» **DIRECTIONS FOR THIS TASK**
Read the records below. Copy each line where the string "pvDomInt" occurs.

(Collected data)
....

-- pv_equiv track=rewrite | github.com/hugehoo/problem-solving | 2022-03/31MAR 디스크컨트롤러.py | solution
-- ===== SOURCE A (Python) =====
-- import heapq
--
-- def solution(jobs):
--     result = []
--     heap = []
--     answer = []
--     for j in jobs:
--         heapq.heappush(heap, j)
--
--     # 가장 먼저 시작하는 녀석을 찾자.
--     first = heapq.heappop(heap)
--     result.append(first[1])
--     answer.append(first[1])
--     # heapq 에서 2개를 꺼내본다.
--     # 비교를 한다. 어떻게? result[-1] + pops[-1] + (result[-1] - pops[0])
--     while len(heap) >= 2:
--         pops1 = heapq.heappop(heap)
--         pops2 = heapq.heappop(heap)
--         a = sum(result) + pops1[-1] - pops1[0]
--         b = sum(result) + pops2[-1] - pops2[0]
--         if a < b:
--             heapq.heappush(heap, pops2)
--             result.append(pops1[-1])
--             answer.append(a)
--         else:
--             heapq.heappush(heap, pops1)
--             result.append(pops2[-1])
--             answer.append(b)
--     if heap:
--         pops1 = heapq.heappop(heap)
--         a = sum(result) + pops1[-1] - pops1[0]
--         answer.append(a)
--         result.append(pops1[-1])
--
--     return sum(answer) // len(answer)
-- ===== SOURCE B (Python) =====
-- def solution(jobs):
--     pool = list(jobs)
--     result = []
--     answer = []
--     best = pool[0]
--     for j in pool:
--         if j < best:
--             best = j
--     pool.remove(best)
--     result.append(best[1])
--     answer.append(best[1])
--     while len(pool) >= 2:
--         pops1 = pool[0]
--         for j in pool:
--             if j < pops1:
--                 pops1 = j
--         pool.remove(pops1)
--         pops2 = pool[0]
--         for j in pool:
--             if j < pops2:
--                 pops2 = j
--         pool.remove(pops2)
--         a = sum(result) + pops1[-1] - pops1[0]
--         b = sum(result) + pops2[-1] - pops2[0]
--         if a < b:
--             pool.append(pops2)
--             result.append(pops1[-1])
--             answer.append(a)
--         else:
--             pool.append(pops1)
--             result.append(pops2[-1])
--             answer.append(b)
--     if pool:
--         pops1 = pool[0]
--         a = sum(result) + pops1[-1] - pops1[0]
--         answer.append(a)
--         result.append(pops1[-1])
--     return sum(answer) // len(answer)
-- ===== Notes on version B (the rewrite author's own statement) =====
-- stated objective: simpler
-- what changed: Replaces the heapq priority queue by a plain list kept in arrival order: each step finds the minimum job by a linear scan seeded with pool[0] and removes it with list.remove, re-appending the losing candidate, so the heapq import and all heap bookkeeping disappear.
import Mathlib
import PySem

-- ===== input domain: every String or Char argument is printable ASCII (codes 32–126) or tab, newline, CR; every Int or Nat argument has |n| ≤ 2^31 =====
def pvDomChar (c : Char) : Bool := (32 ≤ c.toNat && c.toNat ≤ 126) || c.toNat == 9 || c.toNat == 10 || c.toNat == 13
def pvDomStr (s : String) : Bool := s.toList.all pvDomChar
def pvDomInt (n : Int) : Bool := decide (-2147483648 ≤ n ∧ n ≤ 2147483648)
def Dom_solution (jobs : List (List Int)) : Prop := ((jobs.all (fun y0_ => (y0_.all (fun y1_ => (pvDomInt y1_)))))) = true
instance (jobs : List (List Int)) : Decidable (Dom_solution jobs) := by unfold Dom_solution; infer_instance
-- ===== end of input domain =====

-- B replaces A's heapq priority queue by a plain list scanned linearly for its minimum
-- (objective: simpler — no heap bookkeeping, no heapq import).

-- ===== PORT A =====
-- heapq is not a PySem primitive; the heap is ported by the sorted list of its contents:
-- heappush inserts in order, heappop takes the head.  This is behaviourally exact:
-- heappop returns the minimum value of the heap, and Python's '<' on lists of ints is
-- Lean's '<' on List Int (lexicographic).
def heapPush (heap : List (List Int)) (j : List Int) : List (List Int) :=
  List.orderedInsert (· ≤ ·) j heap

-- the 'while len(heap) >= 2' loop of A; returns (heap, result, answer)
def loopA : List (List Int) → List Int → List Int → List (List Int) × List Int × List Int
  | pops1 :: pops2 :: rest, result, answer =>
    let a := result.sum + (PySem.List.pyGet? pops1 (-1)).getD 0 - (PySem.List.pyGet? pops1 0).getD 0
    let b := result.sum + (PySem.List.pyGet? pops2 (-1)).getD 0 - (PySem.List.pyGet? pops2 0).getD 0
    if a < b then
      loopA (heapPush rest pops2) (result ++ [(PySem.List.pyGet? pops1 (-1)).getD 0]) (answer ++ [a])
    else
      loopA (heapPush rest pops1) (result ++ [(PySem.List.pyGet? pops2 (-1)).getD 0]) (answer ++ [b])
  | [], result, answer => ([], result, answer)
  | [pops1], result, answer => ([pops1], result, answer)
  termination_by heap _ _ => heap.length
  decreasing_by
    all_goals simp [heapPush, List.orderedInsert_length]

def solution (jobs : List (List Int)) : Int :=
  let heap := jobs.foldl heapPush []
  match heap with
  | [] => 0  -- heapq.heappop on the empty heap raises IndexError: outside Pre_solution
  | first :: heap =>
    let fv := (PySem.List.pyGet? first 1).getD 0   -- first[1]; IndexError outside Pre_solution
    match loopA heap [fv] [fv] with
    | (heap, result, answer) =>
      let answer := match heap with
        | pops1 :: _ =>
            answer ++ [result.sum + (PySem.List.pyGet? pops1 (-1)).getD 0 - (PySem.List.pyGet? pops1 0).getD 0]
        | [] => answer
      PySem.Int.floordiv answer.sum (answer.length : Int)

-- ===== PORT B =====
-- 'pops = pool[0]; for j in pool: if j < pops: pops = j'
def scanMin (pool : List (List Int)) : List Int :=
  match pool with
  | [] => []   -- Source B: pool[0] raises IndexError here (outside Pre_solution)
  | b :: rest => rest.foldl (fun best j => if j < best then j else best) b

-- 'pool.remove(x)'
def removeFirst (pool : List (List Int)) (x : List Int) : List (List Int) :=
  (PySem.List.remove? pool x).getD pool

theorem scanMin_mem_aux (rest : List (List Int)) :
    ∀ b : List Int, rest.foldl (fun best j => if j < best then j else best) b ∈ b :: rest := by
  induction rest with
  | nil => intro b; simp
  | cons j rest ih =>
    intro b
    have h := ih (if j < b then j else b)
    simp only [List.foldl_cons]
    rcases List.mem_cons.1 h with h' | h'
    · rw [h']; split <;> simp
    · simp [h']

theorem scanMin_mem (pool : List (List Int)) (h : pool ≠ []) : scanMin pool ∈ pool := by
  cases pool with
  | nil => exact absurd rfl h
  | cons b rest => exact scanMin_mem_aux rest b

theorem removeFirst_length (pool : List (List Int)) (x : List Int) (h : x ∈ pool) :
    (removeFirst pool x).length + 1 = pool.length := by
  have hp : 0 < pool.length := List.length_pos_of_mem h
  rw [removeFirst, PySem.List.remove?_eq_some_erase _ _ h]
  simp [List.length_erase_of_mem h]
  omega

-- the 'while len(pool) >= 2' loop of Source B; returns (pool, result, answer)
def loopB (pool : List (List Int)) (result answer : List Int) :
    List (List Int) × List Int × List Int :=
  if hc : 2 ≤ pool.length then
    let pops1 := scanMin pool
    let pool1 := removeFirst pool pops1
    let pops2 := scanMin pool1
    let pool2 := removeFirst pool1 pops2
    let a := result.sum + (PySem.List.pyGet? pops1 (-1)).getD 0 - (PySem.List.pyGet? pops1 0).getD 0
    let b := result.sum + (PySem.List.pyGet? pops2 (-1)).getD 0 - (PySem.List.pyGet? pops2 0).getD 0
    if a < b then
      loopB (pool2 ++ [pops2]) (result ++ [(PySem.List.pyGet? pops1 (-1)).getD 0]) (answer ++ [a])
    else
      loopB (pool2 ++ [pops1]) (result ++ [(PySem.List.pyGet? pops2 (-1)).getD 0]) (answer ++ [b])
  else (pool, result, answer)
  termination_by pool.length
  decreasing_by
    all_goals {
      have h1 : scanMin pool ∈ pool := scanMin_mem pool (by intro h; simp [h] at hc)
      have l1 := removeFirst_length pool (scanMin pool) h1
      have h2 : scanMin (removeFirst pool (scanMin pool)) ∈ removeFirst pool (scanMin pool) :=
        scanMin_mem _ (by intro h; rw [h] at l1; simp at l1; omega)
      have l2 := removeFirst_length _ _ h2
      simp only [List.length_append, List.length_cons, List.length_nil]
      omega }

def solution_alt (jobs : List (List Int)) : Int :=
  match jobs with
  | [] => 0   -- Source B: pool[0] raises IndexError on the empty list (outside Pre_solution)
  | _ :: _ =>
    let best := scanMin jobs
    let pool := removeFirst jobs best
    let bv := (PySem.List.pyGet? best 1).getD 0   -- best[1]
    match loopB pool [bv] [bv] with
    | (pool, result, answer) =>
      let answer := match pool with
        | pops1 :: _ =>
            answer ++ [result.sum + (PySem.List.pyGet? pops1 (-1)).getD 0 - (PySem.List.pyGet? pops1 0).getD 0]
        | [] => answer
      PySem.Int.floordiv answer.sum (answer.length : Int)

-- ===== PRECONDITION & SPEC =====
-- Exactly where the Python A returns: jobs is nonempty and its lexicographic minimum has
-- at least two entries (otherwise heappop or first[1] raises IndexError).
def Pre_solution (jobs : List (List Int)) : Prop :=
  ∃ m ∈ jobs, 2 ≤ m.length ∧ ∀ j ∈ jobs, m ≤ j
instance (jobs : List (List Int)) : Decidable (Pre_solution jobs) := by
  unfold Pre_solution; infer_instance

def pvWitness_solution : List (List Int) := [[0, 3], [1, 9], [2, 6]]

def Spec_solution (jobs : List (List Int)) (out : Int) : Prop := out = solution_alt jobs
instance (jobs : List (List Int)) (out : Int) : Decidable (Spec_solution jobs out) := by
  unfold Spec_solution; infer_instance

-- ===== CLAIM (what is proved, stated in full; the proofs are below) =====
def Claim_equal_solution : Prop :=
  ∀ (jobs : List (List Int)), Dom_solution jobs → Pre_solution jobs →
    Spec_solution jobs (solution jobs)

-- ===== LEMMAS AND PROOFS =====

theorem scanMin_le_aux (rest : List (List Int)) :
    ∀ b : List Int, ∀ x ∈ b :: rest,
      rest.foldl (fun best j => if j < best then j else best) b ≤ x := by
  induction rest with
  | nil => intro b x hx; simp at hx; simp [hx]
  | cons j rest ih =>
    intro b x hx
    simp only [List.foldl_cons]
    have hcb : (if j < b then j else b) ≤ b := by split <;> [exact le_of_lt ‹_›; exact le_refl _]
    have hcj : (if j < b then j else b) ≤ j := by split <;> [exact le_refl _; exact le_of_not_gt ‹_›]
    rcases List.mem_cons.1 hx with h' | h'
    · exact le_trans (ih _ _ (List.mem_cons_self)) (h' ▸ hcb)
    · rcases List.mem_cons.1 h' with h'' | h''
      · exact le_trans (ih _ _ (List.mem_cons_self)) (h'' ▸ hcj)
      · exact ih _ _ (List.mem_cons_of_mem _ h'')

theorem scanMin_le (pool : List (List Int)) (x : List Int) (hx : x ∈ pool) :
    scanMin pool ≤ x := by
  cases pool with
  | nil => simp at hx
  | cons b rest => exact scanMin_le_aux rest b x hx

-- on a pool that is a permutation of a sorted m :: t, the linear scan finds m and
-- removal leaves a permutation of t
theorem minHead (m : List Int) (t pool : List (List Int))
    (hs : (m :: t).Pairwise (· ≤ ·)) (hp : (m :: t).Perm pool) :
    scanMin pool = m ∧ (removeFirst pool m).Perm t := by
  have hmp : m ∈ pool := hp.mem_iff.1 (List.mem_cons_self)
  have h1 : scanMin pool ≤ m := scanMin_le pool m hmp
  have h2 : m ≤ scanMin pool := by
    have hmem : scanMin pool ∈ m :: t :=
      hp.mem_iff.2 (scanMin_mem pool (by intro h; rw [h] at hmp; simp at hmp))
    rcases List.mem_cons.1 hmem with h' | h'
    · rw [h']
    · exact (List.pairwise_cons.1 hs).1 _ h'
  refine ⟨le_antisymm h1 h2, ?_⟩
  rw [removeFirst, PySem.List.remove?_eq_some_erase _ _ hmp]
  simpa using (hp.symm.erase m).trans (by simp)

theorem heapPush_pairwise (heap : List (List Int)) (j : List Int)
    (h : heap.Pairwise (· ≤ ·)) : (heapPush heap j).Pairwise (· ≤ ·) :=
  List.Pairwise.orderedInsert j heap h

theorem foldl_heapPush (jobs : List (List Int)) :
    ∀ acc : List (List Int), acc.Pairwise (· ≤ ·) →
      (jobs.foldl heapPush acc).Pairwise (· ≤ ·) ∧
      (jobs.foldl heapPush acc).Perm (acc ++ jobs) := by
  induction jobs with
  | nil => intro acc h; simp [h]
  | cons j jobs ih =>
    intro acc h
    have h1 := ih (heapPush acc j) (heapPush_pairwise acc j h)
    refine ⟨h1.1, ?_⟩
    refine h1.2.trans ?_
    have h2 : (heapPush acc j ++ jobs).Perm ((j :: acc) ++ jobs) :=
      (List.perm_orderedInsert _ j acc).append_right jobs
    exact h2.trans (by simpa using (List.perm_middle (a := j) (l₁ := acc) (l₂ := jobs)).symm)

theorem loopAB (n : Nat) : ∀ (h pool : List (List Int)) (result answer : List Int),
    h.length = n → h.Pairwise (· ≤ ·) → h.Perm pool →
    loopA h result answer = loopB pool result answer := by
  induction n using Nat.strong_induction_on with
  | _ n ih =>
    intro h pool result answer hlen hsort hperm
    match h with
    | [] =>
      have : pool = [] := hperm.symm.eq_nil
      subst this
      rw [loopA, loopB]
      simp
    | [p1] =>
      have : pool = [p1] := List.perm_singleton.1 hperm.symm
      subst this
      rw [loopA, loopB]
      simp
    | p1 :: p2 :: rest =>
      have hn : n = rest.length + 2 := by simpa using hlen.symm
      have hlp : pool.length = rest.length + 2 := by
        rw [← hperm.length_eq]; simp
      have hm1 := minHead p1 (p2 :: rest) pool hsort hperm
      have hsort2 : (p2 :: rest).Pairwise (· ≤ ·) := hsort.tail
      have hm2 := minHead p2 rest (removeFirst pool p1) hsort2 hm1.2.symm
      rw [loopA, loopB]
      rw [dif_pos (by omega)]
      simp only [hm1.1, hm2.1]
      have hrest : rest.Pairwise (· ≤ ·) := hsort2.tail
      have key : ∀ x : List Int,
          (heapPush rest x).Perm ((removeFirst (removeFirst pool p1) p2) ++ [x]) := by
        intro x
        have k1 : (heapPush rest x).Perm (x :: rest) := List.perm_orderedInsert _ x rest
        have k2 : (x :: rest).Perm (rest ++ [x]) := by
          simpa using (List.perm_middle (a := x) (l₁ := rest) (l₂ := [])).symm
        exact (k1.trans k2).trans ((hm2.2.symm).append_right [x])
      have hlen' : ∀ x : List Int, (heapPush rest x).length = n - 1 := by
        intro x; simp [heapPush, List.orderedInsert_length]; omega
      split
      · exact ih (n - 1) (by omega) _ _ _ _ (hlen' p2)
          (heapPush_pairwise rest p2 hrest) (key p2)
      · exact ih (n - 1) (by omega) _ _ _ _ (hlen' p1)
          (heapPush_pairwise rest p1 hrest) (key p1)

theorem solution_eq (jobs : List (List Int)) : solution jobs = solution_alt jobs := by
  match jobs with
  | [] => rfl
  | x :: xs =>
    have hfold := foldl_heapPush (x :: xs) [] (by simp)
    rw [solution, solution_alt]
    simp only at hfold ⊢
    match hh : (x :: xs).foldl heapPush [] with
    | [] =>
      exfalso
      have := hfold.2
      rw [hh] at this
      simpa using this.length_eq
    | first :: hrest =>
      rw [hh] at hfold
      have hperm : (first :: hrest).Perm (x :: xs) := by simpa using hfold.2
      have hm := minHead first hrest (x :: xs) hfold.1 hperm
      simp only [hm.1]
      rw [loopAB hrest.length hrest (removeFirst (x :: xs) first) _ _ rfl hfold.1.tail hm.2.symm]

-- ===== VERDICT (by name: the statement is the Claim_ definition above) =====
theorem solution_spec : Claim_equal_solution := by
  intro jobs _ _
  unfold Spec_solution
  exact solution_eq jobs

....

» **EXERCISE RESULT**
def pvDomInt (n : Int) : Bool := decide (-2147483648 ≤ n ∧ n ≤ 2147483648)
def Dom_solution (jobs : List (List Int)) : Prop := ((jobs.all (fun y0_ => (y0_.all (fun y1_ => (pvDomInt y1_)))))) = true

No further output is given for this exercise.